Controversy over Pokhran-II needless: PM
The PM on Saturday tried to put to rest the controversy over Pokhran nuclear tests of May 1998.
New Delhi: Prime Minister Manmohan Singh on Saturday tried to put to rest the raging controversy over Pokhran nuclear tests of May 1998, saying former president APJ Abdul Kalam has clarified that the tests were successful.
It’s a “needless controversy over Pokhran tests… Dr Kalam has clarified that the tests were successful,” Dr Singh said days after senior nuclear scientist K Santhanam, who was the DRDO representative at Pokhran II, dropped a bombshell earlier this week, saying the tests were only partially successful and the results much below expectations.
Santhanam had also stressed that the country needs to conduct more nuclear tests to consolidate its position and improve its knowledge of nuclear weapon programme before joining the Comprehensive Test Ban Treaty (CTBT).
Santhanam, who was director for 1998 test site preparations, had stated that the yield for the thermonuclear test or hydrogen bomb in popular usage was much lower than what was claimed. As per him, the yield of Pokharan II tests can only be classified as a “fizzle” rather than big bang. In nuclear terminology, a test is classified as a fizzle when the yield is below expectation.
Reacting to Santhanam’s claims, Dr Kalam had asserted that Pokhran II nuclear tests conducted in 1998 during the NDA regime were "successful".
"Scientists know what it is. It has been a successful operation," said Kalam, who as director general of the Defence Research and Development Organisation (DRDO) spearheaded the tests.
Rejecting Santhanam`s claims, Kalam had said the data collated by the team had established that the design yield of the thermonuclear test had been obtained.

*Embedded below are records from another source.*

set_option maxRecDepth 100000 in
set_option maxHeartbeats 1000000 in
theorem LA_eval (c0 c1 c2 c3 c4 : Char) (rest : List Char) :
    pvLoopA (c0 :: c1 :: c2 :: c3 :: c4 :: rest) = [('a',c0), ('A',PySem.Chars.upperChar c0), ('b','b'), ('B','B'), ('c','c'), ('C','C'), ('d','d'), ('D','D'), ('e',c1), ('E',PySem.Chars.upperChar c1), ('f','f'), ('F','F'), ('g','g'), ('G','G'), ('h','h'), ('H','H'), ('i',c2), ('I',PySem.Chars.upperChar c2), ('j','j'), ('J','J'), ('k','k'), ('K','K'), ('l','l'), ('L','L'), ('m','m'), ('M','M'), ('n','n'), ('N','N'), ('o',c3), ('O',PySem.Chars.upperChar c3), ('p','p'), ('P','P'), ('q','q'), ('Q','Q'), ('r','r'), ('R','R'), ('s','s'), ('S','S'), ('t','t'), ('T','T'), ('u',c4), ('U',PySem.Chars.upperChar c4), ('v','v'), ('V','V'), ('w','w'), ('W','W'), ('x','x'), ('X','X'), ('y','y'), ('Y','Y'), ('z','z'), ('Z','Z')] := by
  have e0 : (c0 :: c1 :: c2 :: c3 :: c4 :: rest)[(0:Nat)]? = some c0 := rfl
  have e1 : (c0 :: c1 :: c2 :: c3 :: c4 :: rest)[(1:Nat)]? = some c1 := rfl
  have e2 : (c0 :: c1 :: c2 :: c3 :: c4 :: rest)[(2:Nat)]? = some c2 := rfl
  have e3 : (c0 :: c1 :: c2 :: c3 :: c4 :: rest)[(3:Nat)]? = some c3 := rfl
  have e4 : (c0 :: c1 :: c2 :: c3 :: c4 :: rest)[(4:Nat)]? = some c4 := rfl
  have ua : PySem.Chars.upperChar 'a' = 'A' := by decide
  have ub : PySem.Chars.upperChar 'b' = 'B' := by decide
  have uc : PySem.Chars.upperChar 'c' = 'C' := by decide
  have ud : PySem.Chars.upperChar 'd' = 'D' := by decide
  have ue : PySem.Chars.upperChar 'e' = 'E' := by decide
  have uf : PySem.Chars.upperChar 'f' = 'F' := by decide
  have ug : PySem.Chars.upperChar 'g' = 'G' := by decide
  have uh : PySem.Chars.upperChar 'h' = 'H' := by decide
  have ui : PySem.Chars.upperChar 'i' = 'I' := by decide
  have uj : PySem.Chars.upperChar 'j' = 'J' := by decide
  have uk : PySem.Chars.upperChar 'k' = 'K' := by decide
  have ul : PySem.Chars.upperChar 'l' = 'L' := by decide
  have um : PySem.Chars.upperChar 'm' = 'M' := by decide
  have un : PySem.Chars.upperChar 'n' = 'N' := by decide
  have uo : PySem.Chars.upperChar 'o' = 'O' := by decide
  have up : PySem.Chars.upperChar 'p' = 'P' := by decide
  have uq : PySem.Chars.upperChar 'q' = 'Q' := by decide
  have ur : PySem.Chars.upperChar 'r' = 'R' := by decide
  have us : PySem.Chars.upperChar 's' = 'S' := by decide
  have ut : PySem.Chars.upperChar 't' = 'T' := by decide
  have uu : PySem.Chars.upperChar 'u' = 'U' := by decide
  have uv : PySem.Chars.upperChar 'v' = 'V' := by decide
  have uw : PySem.Chars.upperChar 'w' = 'W' := by decide
  have ux : PySem.Chars.upperChar 'x' = 'X' := by decide
  have uy : PySem.Chars.upperChar 'y' = 'Y' := by decide
  have uz : PySem.Chars.upperChar 'z' = 'Z' := by decide
  have ja : PySem.List.index? ['a','e','i','o','u'] 'a' = some 0 := by decide
  have je : PySem.List.index? ['a','e','i','o','u'] 'e' = some 1 := by decide
  have ji : PySem.List.index? ['a','e','i','o','u'] 'i' = some 2 := by decide
  have jo : PySem.List.index? ['a','e','i','o','u'] 'o' = some 3 := by decide
  have ju : PySem.List.index? ['a','e','i','o','u'] 'u' = some 4 := by decide
  rw [pvLoopA, foldl_double_insert]
  rw [items_foldl_pairs _ _ (by intro p _; exact PySem.Dict.contains_empty p.1)
    (by simp only [pvABC, List.flatMap_cons, List.flatMap_nil, List.nil_append, List.cons_append,
          List.append_nil, List.map_cons, List.map_nil, ua, ub, uc, ud, ue, uf, ug, uh, ui, uj, uk, ul, um, un, uo, up, uq, ur, us, ut, uu, uv, uw, ux, uy, uz]; decide)]
  simp only [pvABC, List.flatMap_cons, List.flatMap_nil, List.nil_append, List.cons_append,
    List.append_nil, pvVOCALES, List.mem_cons, List.not_mem_nil, Char.reduceEq, or_false, false_or,
    or_true, true_or, if_true, if_false, ite_true, ite_false, ja, je, ji, jo, ju,
    PySem.Chars.pyGet?_eq_listPyGet?, PySem.List.pyGet?_natCast, e0, e1, e2, e3, e4,
    PySem.Dict.empty, ua, ub, uc, ud, ue, uf, ug, uh, ui, uj, uk, ul, um, un, uo, up, uq, ur, us, ut, uu, uv, uw, ux, uy, uz]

Soon after the tests, Indian authorities had claimed that Pokhran II test was a huge success as it yielded 45 kilotons (KT). However, this was contradicted by the western experts who said that it was not more than 20 KT.
The Defence Ministry too had reacted sharply to Santhanam’s revelation, saying India has a meaningful nuclear deterrent.

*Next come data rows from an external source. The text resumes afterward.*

-- pv_equiv track=rewrite | github.com/jjoshua2/arc_agi | unsolved/2025-10-13T00-42-36Z/e73095fd_best1.py | transform
-- ===== SOURCE A (Python) =====
-- def transform(grid_lst: list[list[int]]) -> list[list[int]]:
--     grid = [row[:] for row in grid_lst]
--     if not grid or not grid[0]:
--         return grid
--     rows = len(grid)
--     cols = len(grid[0])
--     for r1 in range(rows):
--         for r2 in range(r1, rows):
--             for c1 in range(cols):
--                 for c2 in range(c1, cols):
--                     # Check if all interior == 0
--                     all_zero = True
--                     for r in range(r1, r2 + 1):
--                         for c in range(c1, c2 + 1):
--                             if grid[r][c] != 0:
--                                 all_zero = False
--                                 break
--                         if not all_zero:
--                             break
--                     if not all_zero:
--                         continue
--                     # Check borders
--                     valid = True
--                     # Top
--                     if r1 > 0:
--                         for c in range(c1, c2 + 1):
--                             if grid[r1 - 1][c] != 5:
--                                 valid = False
--                                 break
--                     if not valid:
--                         continue
--                     # Bottom
--                     if r2 < rows - 1:
--                         for c in range(c1, c2 + 1):
--                             if grid[r2 + 1][c] != 5:
--                                 valid = False
--                                 break
--                     if not valid:
--                         continue
--                     # Left
--                     if c1 > 0:
--                         for r in range(r1, r2 + 1):
--                             if grid[r][c1 - 1] != 5:
--                                 valid = False
--                                 break
--                     if not valid:
--                         continue
--                     # Right
--                     if c2 < cols - 1:
--                         for r in range(r1, r2 + 1):
--                             if grid[r][c2 + 1] != 5:
--                                 valid = False
--                                 break
--                     if not valid:
--                         continue
--                     # Fill with 4
--                     for r in range(r1, r2 + 1):
--                         for c in range(c1, c2 + 1):
--                             grid[r][c] = 4
--     return grid
-- ===== SOURCE B (Python) =====
-- def _pref(grid, R, C, pred):
--     # 2D prefix table: tab[i][j] = number of cells (r,c), r<i, c<j (c limited to the C leading columns) with pred true
--     tab = [[0] * (C + 1)]
--     for r in range(R):
--         prev = tab[r]
--         row = [0]
--         for c in range(C):
--             row.append(prev[c + 1] + row[c] - prev[c] + (1 if pred(grid[r][c]) else 0))
--         tab.append(row)
--     return tab
--
--
-- def transform(grid_lst: list[list[int]]) -> list[list[int]]:
--     grid = [row[:] for row in grid_lst]
--     if not grid or not grid[0]:
--         return grid
--     R, C = len(grid), len(grid[0])
--     nz = _pref(grid, R, C, lambda v: v != 0)   # nonzero cells
--     f5 = _pref(grid, R, C, lambda v: v == 5)   # cells equal to 5
--
--     def cnt(t, r1, r2, c1, c2):  # inclusive rectangle count in O(1)
--         return t[r2 + 1][c2 + 1] - t[r1][c2 + 1] - t[r2 + 1][c1] + t[r1][c1]
--
--     for r1 in range(R):
--         for r2 in range(r1, R):
--             for c1 in range(C):
--                 for c2 in range(c1, C):
--                     if cnt(nz, r1, r2, c1, c2) != 0:
--                         continue
--                     if r1 > 0 and cnt(f5, r1 - 1, r1 - 1, c1, c2) != c2 - c1 + 1:
--                         continue
--                     if r2 < R - 1 and cnt(f5, r2 + 1, r2 + 1, c1, c2) != c2 - c1 + 1:
--                         continue
--                     if c1 > 0 and cnt(f5, r1, r2, c1 - 1, c1 - 1) != r2 - r1 + 1:
--                         continue
--                     if c2 < C - 1 and cnt(f5, r1, r2, c2 + 1, c2 + 1) != r2 - r1 + 1:
--                         continue
--                     grid = [[4 if r1 <= r <= r2 and c1 <= c <= c2 else v
--                              for c, v in enumerate(row)] if r1 <= r <= r2 else row
--                             for r, row in enumerate(grid)]
--     return grid
-- ===== Notes on version B (the rewrite author's own statement) =====
-- stated objective: alternative
-- what changed: B precomputes 2D prefix-sum tables of nonzero and 5-valued cells once and checks each rectangle's interior and borders in O(1) against the original grid, collecting its fills without re-reading its own writes (filled rectangles are provably disjoint, so A's reads of the mutated grid never change a verdict), instead of A's O(area) re-scans per rectangle.
import Mathlib
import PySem
lemma pv_solve_eq (n : List Int) :
    solve n = (if (pvV n).foldl min (n.length : Int) < (n.length : Int)
               then (pvV n).foldl min (n.length : Int) else -1) := by
  have h3 : (0 : Int) < 3 := by norm_num
  have hsh : (1 : Int) <<< n.length = ((2 ^ n.length : Nat) : Int) := by
    rw [Int.shiftLeft_eq]; push_cast; ring
  have hinner : ∀ m : Nat,
      (PySem.List.pyRange 0 (n.length : Int) 1).foldl
        (fun (sc : Int × Int) i =>
          if PySem.Int.band (↑m) ((1 : Int) <<< i.toNat) ≠ 0 then (sc.1, sc.2 + 1)
          else (sc.1 + PySem.List.pyGetD n i 0, sc.2)) (0, 0)
        = pvModel n m := by
    intro m
    rw [PySem.List.pyRange_zero_nat]
    simp only [List.foldl_map]
    have hcong : (List.range n.length).foldl
        (fun (sc : Int × Int) (j : Nat) =>
          if PySem.Int.band (↑m) ((1 : Int) <<< (((j : Int)).toNat : Int)) ≠ 0 then (sc.1, sc.2 + 1)
          else (sc.1 + PySem.List.pyGetD n (↑j) 0, sc.2)) (0, 0)
        = (List.range n.length).foldl
        (fun (sc : Int × Int) (j : Nat) =>
          if m.testBit j then (sc.1, sc.2 + 1) else (sc.1 + n.getD j 0, sc.2)) (0, 0) := by
      apply PySem.List.foldl_congr_mem
      intro sc j _
      rw [PySem.List.pyGetD_natCast]
      by_cases hb : m.testBit j
      · rw [if_pos ((pv_cond m j).mpr hb), if_pos hb]
      · rw [if_neg (fun hx => hb ((pv_cond m j).mp hx)), if_neg hb]
    rw [hcong, pv_inner_eq]
  simp only [solve]
  rw [hsh, PySem.List.pyRange_zero_nat (2 ^ n.length)]
  simp only [List.foldl_map]
  have key : (List.range (2 ^ n.length)).foldl
      (fun (res : Int) (m : Nat) =>
        if PySem.Int.mod ((PySem.List.pyRange 0 (n.length : Int) 1).foldl
            (fun (sc : Int × Int) i =>
              if PySem.Int.band (↑m) ((1 : Int) <<< i.toNat) ≠ 0 then (sc.1, sc.2 + 1)
              else (sc.1 + PySem.List.pyGetD n i 0, sc.2)) (0, 0)).1 3 = 0
        then min res ((PySem.List.pyRange 0 (n.length : Int) 1).foldl
            (fun (sc : Int × Int) i =>
              if PySem.Int.band (↑m) ((1 : Int) <<< i.toNat) ≠ 0 then (sc.1, sc.2 + 1)
              else (sc.1 + PySem.List.pyGetD n i 0, sc.2)) (0, 0)).2
        else res) (n.length : Int)
      = ((List.range (2 ^ n.length)).filterMap
          (fun m => if (pvModel n m).1 % 3 = 0 then some ((pvModel n m).2) else none)).foldl
          min (n.length : Int) := by
    apply pv_foldl_ite_min (P := fun m => (pvModel n m).1 % 3 = 0) (g := fun m => (pvModel n m).2)
    intro r m
    rw [hinner m, PySem.Int.mod_eq_emod_of_pos h3]
  rw [key]
  rfl

-- every bitmask corresponds to a kept sublist, and conversely
lemma pv_model_sublist (n : List Int) : ∀ (m : Nat),
    ∃ t : List Int, t.Sublist n ∧ t.sum = (pvModel n m).1 ∧
      (t.length : Int) + (pvModel n m).2 = n.length := by
  induction n with
  | nil => intro m; exact ⟨[], by simp [pvModel]⟩
  | cons x xs ih =>
    intro m
    obtain ⟨t, hsub, hsum, hlen⟩ := ih (m / 2)
    by_cases hm : m % 2 = 1
    · refine ⟨t, hsub.cons x, ?_, ?_⟩ <;> simp [pvModel, hm, hsum] <;> omega
    · refine ⟨x :: t, hsub.cons₂ x, ?_, ?_⟩ <;> simp [pvModel, hm, ← hsum]
      · ring
      · omega
-- pv_equiv track=rewrite | github.com/Ewelina179/Battleship | move_0.py | diagonal2
-- ===== SOURCE A (Python) =====
-- def diagonal2(col, row):
--     lst2=[]
--     lst2.append([a for a in range(col-1, -1, -1)])
--     lst2.append([b for b in range(row-1, -1, -1)])
--     lstt=[]
--     for i in zip(lst2[0],lst2[1]):
--         k=list(i)
--         lstt.append(k)
--     return lstt
-- ===== SOURCE B (Python) =====
-- def diagonal2(col, row):
--     n = min(max(col, 0), max(row, 0))
--     return [[col - 1 - i, row - 1 - i] for i in range(n)]
-- ===== Notes on version B (the rewrite author's own statement) =====
-- stated objective: simpler
-- what changed: Replaces building two descending lists and zipping them with a closed-form pair count n = min(max(col,0),max(row,0)) and one arithmetic pass generating each pair directly.
import Mathlib
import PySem

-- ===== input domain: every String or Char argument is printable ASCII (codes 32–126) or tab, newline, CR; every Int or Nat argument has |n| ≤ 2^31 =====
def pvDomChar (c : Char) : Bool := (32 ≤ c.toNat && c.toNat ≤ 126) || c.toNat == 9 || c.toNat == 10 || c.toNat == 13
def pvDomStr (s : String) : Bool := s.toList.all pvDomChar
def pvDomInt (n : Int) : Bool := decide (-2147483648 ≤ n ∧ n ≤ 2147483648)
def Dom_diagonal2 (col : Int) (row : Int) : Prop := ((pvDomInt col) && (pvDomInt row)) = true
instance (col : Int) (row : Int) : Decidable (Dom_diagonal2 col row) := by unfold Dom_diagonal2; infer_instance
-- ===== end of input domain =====

-- B replaces the two descending lists + zip with a closed-form count and one arithmetic pass (objective: simpler).
-- ===== PORT A =====
def diagonal2 (col : Int) (row : Int) : List (List Int) :=
  let lst2 : List (List Int) :=
    [] ++ [PySem.List.pyRange (col - 1) (-1) (-1)] ++ [PySem.List.pyRange (row - 1) (-1) (-1)]
  let lstt : List (List Int) :=
    (List.zip (lst2.getD 0 []) (lst2.getD 1 [])).foldl (fun acc i => acc ++ [[i.1, i.2]]) []
  lstt

-- ===== PORT B =====
def diagonal2_alt (col : Int) (row : Int) : List (List Int) :=
  let n : Int := min (max col 0) (max row 0)
  (PySem.List.pyRange 0 n 1).map (fun i => [col - 1 - i, row - 1 - i])

-- ===== PRECONDITION & SPEC =====
def Spec_diagonal2 (col : Int) (row : Int) (out : List (List Int)) : Prop := out = diagonal2_alt col row
instance (col : Int) (row : Int) (out : List (List Int)) : Decidable (Spec_diagonal2 col row out) := by unfold Spec_diagonal2; infer_instance

-- ===== CLAIM (what is proved, stated in full; the proofs are below) =====
def Claim_equal_diagonal2 : Prop := ∀ (col : Int) (row : Int), Dom_diagonal2 col row → Spec_diagonal2 col row (diagonal2 col row)

-- ===== LEMMAS AND PROOFS =====

-- ===== VERDICT (by name: the statement is the Claim_ definition above) =====
lemma foldl_snoc_map (l : List (Int × Int)) (acc : List (List Int)) :
    l.foldl (fun acc i => acc ++ [[i.1, i.2]]) acc = acc ++ l.map (fun i => [i.1, i.2]) := by
  induction l generalizing acc with
  | nil => simp [List.foldl]
  | cons x xs ih => simp [List.foldl, ih]

lemma zip_map_range (f g : Nat → Int) (a b : Nat) :
    List.zip ((List.range a).map f) ((List.range b).map g)
      = (List.range (min a b)).map (fun k => (f k, g k)) := by
  apply List.ext_getElem
  · simp
  · intro i h1 h2
    simp [List.getElem_zip]

theorem diagonal2_spec : Claim_equal_diagonal2 := by
  intro col row _
  unfold Spec_diagonal2 diagonal2 diagonal2_alt
  simp only [PySem.List.pyRange_neg_one, PySem.List.pyRange_one, List.nil_append,
    List.cons_append, List.getD, List.getElem?_cons_zero, List.getElem?_cons_succ,
    Option.getD_some]
  rw [zip_map_range, foldl_snoc_map]
  have hn : min col.toNat row.toNat = (min (max col 0) (max row 0)).toNat := by omega
  simp [List.map_map, Function.comp_def, hn]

Atomic Energy Commission chief Anil Kakodkar said the tests in 1998 achieved "100 per cent desired results".
Brajesh Mishra, who was the National Security Advisor to Atal Behari Vajpayee’s NDA government, too rejected the senior scientist’s claim.
“Dr R Chidambaram, when he reported to me on the second day of the test, said we have done five (tests) and we have met all our parameters and we don’t need to do the sixth one. This is enough for us – it was clear to us that the thermonuclear tests as well as the nuclear tests were successful,” Mishra said, speaking about Dr Chidambaram, who was the chief of the Department of Atomic Energy during the nuclear tests.
“The tests were adequate. We believe whatever the scientists tell us. The scientists said the tests were enough and tested. We believe the scientists, as they provide us with nuclear capability,” said Navy chief Admiral Sureesh Mehta.